There are several limitations in this study. First, despite the shape diameter diversity in AAA, we only simulated the geometry with 40 mm diameter. The shape of the aneurysm can affect the blood flow through the artery, and as a result, the SDM adhesion on aneurysm surface. This matter should be investigated in future studies. Second, the effects of ultrasound force on MBs were neglected. Acoustic waves have been widely employed in targeted drug delivery. For instance, they can be used to guide the MBs to the target or burst the MBs at specific pressure and frequency. MB-assisted imaging or targeted drug delivery can be achieved by bursting the MBs after their adhesion to the target wall.

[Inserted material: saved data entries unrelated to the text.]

-- pv_equiv track=rewrite | github.com/wilmurillo-ai/Design-Assistant | .skills/openclaw-skills/skills/gandli-2025/claw-compactor/scripts/lib/rle.py | compress_repeated_headers
-- ===== SOURCE A (Python) =====
-- from typing import Dict, List, Optional, Tuple
--
-- def compress_repeated_headers(text: str) -> str:
--     """Compress repeated identical section headers.
--
--     When the same header text appears multiple times, keep only the first
--     and merge contents.
--     """
--     if not text:
--         return ""
--     lines = text.split('\n')
--     seen_headers: Dict[str, int] = {}
--     result: List[str] = []
--     i = 0
--     while i < len(lines):
--         line = lines[i]
--         # Check if this is a header
--         if line.startswith('#'):
--             header_text = line.lstrip('#').strip()
--             if header_text in seen_headers:
--                 # Skip this header, but keep its body content
--                 i += 1
--                 while i < len(lines) and not lines[i].startswith('#'):
--                     if lines[i].strip():
--                         result.append(lines[i])
--                     i += 1
--                 continue
--             else:
--                 seen_headers[header_text] = len(result)
--         result.append(line)
--         i += 1
--     return '\n'.join(result)
-- ===== SOURCE B (Python) =====
-- def compress_repeated_headers(text: str) -> str:
--     """Compress repeated identical section headers (two-pass section-table version)."""
--     if not text:
--         return ""
--     # pass 1: group lines into sections (header_line_or_None, body_lines)
--     sections = []
--     cur_header = None
--     cur_body = []
--     for line in text.split('\n'):
--         if line.startswith('#'):
--             sections.append((cur_header, cur_body))
--             cur_header = line
--             cur_body = []
--         else:
--             cur_body.append(line)
--     sections.append((cur_header, cur_body))
--     # pass 2: emit, deduplicating headers by normalized text
--     seen = set()
--     out = []
--     for header, body in sections:
--         if header is None:
--             out.extend(body)
--         else:
--             key = header.lstrip('#').strip()
--             if key in seen:
--                 out.extend(l for l in body if l.strip())
--             else:
--                 seen.add(key)
--                 out.append(header)
--                 out.extend(body)
--     return '\n'.join(out)
-- ===== Notes on version B (the rewrite author's own statement) =====
-- stated objective: alternative
-- what changed: Replaces A's single interleaved index loop with a nested skip-ahead while by a two-pass decomposition: first parse lines into a section table (optional header line, body lines), then a separate emission pass over sections with a seen-set that keeps first-seen sections whole and drops the header plus blank body lines of duplicates.
import Mathlib
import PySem

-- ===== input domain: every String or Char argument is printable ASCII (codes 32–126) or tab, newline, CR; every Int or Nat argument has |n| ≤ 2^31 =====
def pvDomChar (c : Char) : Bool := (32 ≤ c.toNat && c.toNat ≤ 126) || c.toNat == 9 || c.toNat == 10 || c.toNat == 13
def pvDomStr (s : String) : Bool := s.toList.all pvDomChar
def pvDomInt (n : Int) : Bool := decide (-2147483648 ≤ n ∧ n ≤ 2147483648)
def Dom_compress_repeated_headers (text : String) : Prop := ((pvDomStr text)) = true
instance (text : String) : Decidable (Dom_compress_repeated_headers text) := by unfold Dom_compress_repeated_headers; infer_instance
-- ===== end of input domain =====

-- B replaces A's interleaved index loop (with a nested duplicate-skipping while) by a two-pass
-- decomposition: parse lines into a section table, then a separate emission pass (objective: alternative).

-- shared primitive: line.lstrip('#').strip() — dropWhile is exact for lstrip with the single char '#'
def pvHeaderText (line : List Char) : List Char :=
  PySem.Chars.strip (line.dropWhile (fun c => c == '#'))

-- line.startswith('#')
def pvIsHeader (l : List Char) : Bool := PySem.Chars.startswith l ['#']

-- bool(line.strip())
def pvNonBlank (l : List Char) : Bool := !decide (PySem.Chars.strip l = [])

-- ===== PORT A =====
-- A's inner while: consume non-header lines, appending the non-blank ones to result;
-- returns (result, remaining lines)
def pvInnerA : List (List Char) → List (List Char) → List (List Char) × List (List Char)
  | [], result => (result, [])
  | l :: rest, result =>
    if pvIsHeader l then (result, l :: rest)
    else pvInnerA rest (if pvNonBlank l then result ++ [l] else result)

theorem pvInnerA_len : ∀ (ls res : List (List Char)), (pvInnerA ls res).2.length ≤ ls.length := by
  intro ls
  induction ls with
  | nil => intro res; simp [pvInnerA]
  | cons l rest ih =>
    intro res
    simp only [pvInnerA]
    split
    · simp
    · exact le_trans (ih _) (Nat.le_succ _)

-- A's outer while over the remaining lines, with the seen-headers dict and the result list
def pvLoopA : List (List Char) → PySem.Dict (List Char) Int → List (List Char) → List (List Char)
  | [], _, result => result
  | line :: rest, seen, result =>
    if pvIsHeader line then
      if seen.contains (pvHeaderText line) then
        pvLoopA (pvInnerA rest result).2 seen (pvInnerA rest result).1
      else
        pvLoopA rest (seen.insert (pvHeaderText line) (result.length : Int)) (result ++ [line])
    else
      pvLoopA rest seen (result ++ [line])
termination_by ls _ _ => ls.length
decreasing_by
  · exact Nat.lt_succ_of_le (pvInnerA_len rest result)
  · exact Nat.lt_succ_self _
  · exact Nat.lt_succ_self _

def compress_repeated_headers (text : String) : String :=
  if text.toList = [] then "" else
  String.ofList (PySem.Chars.join ['\n']
    (pvLoopA (PySem.Chars.splitOn text.toList ['\n']) PySem.Dict.empty []))

-- ===== PORT B =====
-- pass 1 of Source B: the for-loop body over (sections, cur_header, cur_body)
def pvParseStep (st : List (Option (List Char) × List (List Char)) × Option (List Char) × List (List Char))
    (line : List Char) :
    List (Option (List Char) × List (List Char)) × Option (List Char) × List (List Char) :=
  if pvIsHeader line then (st.1 ++ [(st.2.1, st.2.2)], some line, [])
  else (st.1, st.2.1, st.2.2 ++ [line])

def pvParse (lines : List (List Char)) : List (Option (List Char) × List (List Char)) :=
  let st := lines.foldl pvParseStep ([], none, [])
  st.1 ++ [(st.2.1, st.2.2)]

-- pass 2 of Source B: emit sections with a seen set
def pvEmit : List (Option (List Char) × List (List Char)) → PySem.Set (List Char) → List (List Char) → List (List Char)
  | [], _, out => out
  | (none, body) :: rest, seen, out => pvEmit rest seen (out ++ body)
  | (some h, body) :: rest, seen, out =>
    if PySem.Set.contains seen (pvHeaderText h) then
      pvEmit rest seen (out ++ body.filter pvNonBlank)
    else
      pvEmit rest (PySem.Set.add seen (pvHeaderText h)) (out ++ [h] ++ body)

def compress_repeated_headers_alt (text : String) : String :=
  if text.toList = [] then "" else
  String.ofList (PySem.Chars.join ['\n']
    (pvEmit (pvParse (PySem.Chars.splitOn text.toList ['\n'])) PySem.Set.empty []))

-- ===== PRECONDITION & SPEC =====
def Spec_compress_repeated_headers (text : String) (out : String) : Prop := out = compress_repeated_headers_alt text
instance (text : String) (out : String) : Decidable (Spec_compress_repeated_headers text out) := by unfold Spec_compress_repeated_headers; infer_instance

-- ===== CLAIM (what is proved, stated in full; the proofs are below) =====
def Claim_equal_compress_repeated_headers : Prop := ∀ (text : String), Dom_compress_repeated_headers text → Spec_compress_repeated_headers text (compress_repeated_headers text)

-- ===== LEMMAS AND PROOFS =====

-- recursive characterization of pass 1's fold
def pvCloseRec : Option (List Char) → List (List Char) → List (List Char) → List (Option (List Char) × List (List Char))
  | hdr, body, [] => [(hdr, body)]
  | hdr, body, l :: rest =>
    if pvIsHeader l then (hdr, body) :: pvCloseRec (some l) [] rest
    else pvCloseRec hdr (body ++ [l]) rest

theorem pvParse_eq_aux : ∀ (lines : List (List Char)) secs hdr body,
    (let st := lines.foldl pvParseStep (secs, hdr, body); st.1 ++ [(st.2.1, st.2.2)])
      = secs ++ pvCloseRec hdr body lines := by
  intro lines
  induction lines with
  | nil => intro secs hdr body; simp [pvCloseRec]
  | cons l rest ih =>
    intro secs hdr body
    by_cases h : pvIsHeader l = true
    · simp [pvParseStep, pvCloseRec, h, ih]
    · simp [pvParseStep, pvCloseRec, h, ih]

theorem pvParse_eq (lines : List (List Char)) : pvParse lines = pvCloseRec none [] lines := by
  simpa [pvParse] using pvParse_eq_aux lines [] none []

theorem pvInnerA_eq : ∀ (ls res : List (List Char)),
    pvInnerA ls res = (res ++ (ls.takeWhile (fun l => !pvIsHeader l)).filter pvNonBlank,
      ls.dropWhile (fun l => !pvIsHeader l)) := by
  intro ls
  induction ls with
  | nil => intro res; simp [pvInnerA]
  | cons l rest ih =>
    intro res
    by_cases h : pvIsHeader l = true
    · simp [pvInnerA, h]
    · by_cases h2 : pvNonBlank l = true
      · simp [pvInnerA, h, h2, ih]
      · simp [pvInnerA, h, h2, ih]

-- E1: a pending headerless body is just appended output
theorem pvEmit_none_body : ∀ (lines : List (List Char)) body seen out,
    pvEmit (pvCloseRec none body lines) seen out
      = pvEmit (pvCloseRec none [] lines) seen (out ++ body) := by
  intro lines
  induction lines with
  | nil => intro body seen out; simp [pvCloseRec, pvEmit]
  | cons l rest ih =>
    intro body seen out
    by_cases h : pvIsHeader l = true
    · simp [pvCloseRec, pvEmit, h]
    · simp only [pvCloseRec, h, Bool.false_eq_true, if_false, List.nil_append]
      rw [ih, ih [l], List.append_assoc]

-- E2: an open unseen-header section = emit the header and body now, mark it seen
theorem pvEmit_some_unseen : ∀ (lines : List (List Char)) h body seen out,
    PySem.Set.contains seen (pvHeaderText h) = false →
    pvEmit (pvCloseRec (some h) body lines) seen out
      = pvEmit (pvCloseRec none [] lines) (PySem.Set.add seen (pvHeaderText h)) (out ++ [h] ++ body) := by
  intro lines
  induction lines with
  | nil =>
    intro h body seen out hs
    simp [pysem] at hs
    simp [pvCloseRec, pvEmit, hs]
  | cons l rest ih =>
    intro h body seen out hs
    by_cases hl : pvIsHeader l = true
    · have hs' := hs
      simp [pysem] at hs'
      simp [pvCloseRec, pvEmit, hl, hs']
    · simp only [pvCloseRec, hl, Bool.false_eq_true, if_false, List.nil_append]
      rw [ih _ _ _ _ hs, pvEmit_none_body _ [l]]
      simp [List.append_assoc]

-- E3: an open seen-header section's pending body is emitted filtered
theorem pvEmit_some_seen_body : ∀ (lines : List (List Char)) h body seen out,
    PySem.Set.contains seen (pvHeaderText h) = true →
    pvEmit (pvCloseRec (some h) body lines) seen out
      = pvEmit (pvCloseRec (some h) [] lines) seen (out ++ body.filter pvNonBlank) := by
  intro lines
  induction lines with
  | nil =>
    intro h body seen out hs
    simp [pysem] at hs
    simp [pvCloseRec, pvEmit, hs]
  | cons l rest ih =>
    intro h body seen out hs
    by_cases hl : pvIsHeader l = true
    · have hs' := hs
      simp [pysem] at hs'
      simp [pvCloseRec, pvEmit, hl, hs']
    · simp only [pvCloseRec, hl, Bool.false_eq_true, if_false, List.nil_append]
      rw [ih _ _ _ _ hs, ih _ [l] _ _ hs]
      simp [List.filter_append, List.append_assoc]

-- E4: a seen-header section = skip to the next header, appending its non-blank lines
theorem pvEmit_some_seen : ∀ (lines : List (List Char)) h seen out,
    PySem.Set.contains seen (pvHeaderText h) = true →
    pvEmit (pvCloseRec (some h) [] lines) seen out
      = pvEmit (pvCloseRec none [] (lines.dropWhile (fun l => !pvIsHeader l))) seen
          (out ++ (lines.takeWhile (fun l => !pvIsHeader l)).filter pvNonBlank) := by
  intro lines
  induction lines with
  | nil =>
    intro h seen out hs
    simp [pysem] at hs
    simp [pvCloseRec, pvEmit, hs]
  | cons l rest ih =>
    intro h seen out hs
    by_cases hl : pvIsHeader l = true
    · have hs' := hs
      simp [pysem] at hs'
      simp [pvCloseRec, pvEmit, hl, hs']
    · simp only [pvCloseRec, hl, Bool.false_eq_true, if_false, List.nil_append]
      rw [pvEmit_some_seen_body _ _ [l] _ _ hs, ih _ _ _ hs]
      by_cases hb : pvNonBlank l = true <;> simp [hb, hl, List.append_assoc]

-- the seen dict of A and the seen set of B stay in step
theorem pvMatch_insert (d : PySem.Dict (List Char) Int) (s : PySem.Set (List Char)) (k : List Char) (v : Int)
    (h : ∀ k', d.contains k' = PySem.Set.contains s k') :
    ∀ k', (d.insert k v).contains k' = PySem.Set.contains (PySem.Set.add s k) k' := by
  intro k'
  have hh := h k'
  simp [pysem] at hh ⊢
  simp [hh, Bool.or_comm]

theorem pvMain : ∀ (n : Nat) (lines : List (List Char)), lines.length ≤ n →
    ∀ (seenD : PySem.Dict (List Char) Int) (seenS : PySem.Set (List Char)) res,
    (∀ k, seenD.contains k = PySem.Set.contains seenS k) →
    pvLoopA lines seenD res = pvEmit (pvCloseRec none [] lines) seenS res := by
  intro n
  induction n with
  | zero =>
    intro lines hlen seenD seenS res hm
    have h0 : lines = [] := List.eq_nil_of_length_eq_zero (Nat.le_zero.mp hlen)
    subst h0
    simp [pvLoopA, pvCloseRec, pvEmit]
  | succ n ih =>
    intro lines hlen seenD seenS res hm
    cases lines with
    | nil => simp [pvLoopA, pvCloseRec, pvEmit]
    | cons l rest =>
      have hr : rest.length ≤ n := by simpa using hlen
      by_cases hh : pvIsHeader l = true
      · by_cases hseen : seenD.contains (pvHeaderText l) = true
        · -- duplicate header: A skips it via the inner while, filtering blanks
          have hs : PySem.Set.contains seenS (pvHeaderText l) = true := by rw [← hm]; exact hseen
          have hd : (rest.dropWhile (fun l => !pvIsHeader l)).length ≤ n :=
            le_trans (List.length_dropWhile_le _ _) hr
          simp only [pvLoopA, hh, hseen, if_true]
          rw [pvInnerA_eq]
          rw [ih _ hd seenD seenS _ hm]
          conv_rhs => rw [pvCloseRec]
          simp only [hh, if_true, pvEmit, List.append_nil]
          rw [pvEmit_some_seen _ _ _ _ hs]
        · -- first occurrence: A records it and keeps the line
          have hsD : seenD.contains (pvHeaderText l) = false := by simpa using hseen
          have hs : PySem.Set.contains seenS (pvHeaderText l) = false := by rw [← hm]; exact hsD
          simp only [pvLoopA, hh, hsD, if_true, Bool.false_eq_true, if_false]
          rw [ih _ hr _ _ _ (pvMatch_insert _ _ _ _ hm)]
          conv_rhs => rw [pvCloseRec]
          simp only [hh, if_true, pvEmit, List.append_nil]
          rw [pvEmit_some_unseen _ _ _ _ _ hs]
          simp
      · -- ordinary body line
        simp only [pvLoopA, hh, Bool.false_eq_true, if_false]
        rw [ih _ hr _ _ _ hm]
        conv_rhs => rw [pvCloseRec]
        simp only [hh, Bool.false_eq_true, if_false, List.nil_append]
        rw [pvEmit_none_body _ [l]]

-- ===== VERDICT (by name: the statement is the Claim_ definition above) =====
theorem compress_repeated_headers_spec : Claim_equal_compress_repeated_headers := by
  intro text _
  unfold Spec_compress_repeated_headers compress_repeated_headers compress_repeated_headers_alt
  by_cases h : text.toList = []
  · simp [h]
  · simp only [h, if_neg, not_false_iff]
    rw [pvParse_eq]
    rw [pvMain (PySem.Chars.splitOn text.toList ['\n']).length _ le_rfl PySem.Dict.empty PySem.Set.empty []
      (by intro k; simp [pysem])]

In this study, the effect of acoustic forces on the MB adhesion to the target wall was neglected due to their small impact on the MBs motion7,67,68. The current study addressed the SDM adhesion on the intended surface using the MBs ligands and AAA receptors. Adhesion of different MBs on the intended surface was compared. Furthermore, the effects of the blood flow through AAA on the drug delivery to the intended target were also studied. However, according to the previous studies, the ultrasound wave force will burst the MBs by oscillating them to their critical point known as the resonance point; where the effect of linear displacement is low68. Yet, the effects of acoustic waves on the SDM adhesion to the intended surface should be investigated in future studies. The particle adhesive dynamics model used in this study was the PSA type. Recent studies have presented several models for particles adhesion with the receptor-ligand bond which can be employed for better investigation of the SDM adhesion33. Furthermore, in this simulation, 500 MBs were used at the beginning of each cardiac cycle. The number of MBs entering artery can be optimised according to the SDM adhesion to the intended surface, the number of MBs exiting in dichotomy and economic and health condition of the patient. Recently, a research was conducted on electromagnetic MBs in which the drugs can be delivered to the target by electromagnetic forces69. Application of an electromagnetic field can further enhance the MBs adhesion which can be the topic of the future researches.

Conclusion

Simulation can be a valuable tool for investigating biological phenomena12,13,33,70. In this study, we employed simulation for studying the targeted drug delivery of MBs to suppress the AAA growth. In summary, we have shown that one of the commercially- approved MBs (Optison) with a diameter of 4.5 μm performs better than the other MBs in targeted drug delivery to the inner wall of the AAA. Our results showed that for patients with diabetes and anemia whose blood mechanical properties are variable in comparison with healthy individuals, the performance of targeted drug delivery using MB for the AAA would be decreased. Also, in patients with non-negative inlet blood flow velocity, the amount of SDM in the inner wall of AAA noticeably decreases, which reduces the effect of drug delivery with MBs to the AAA.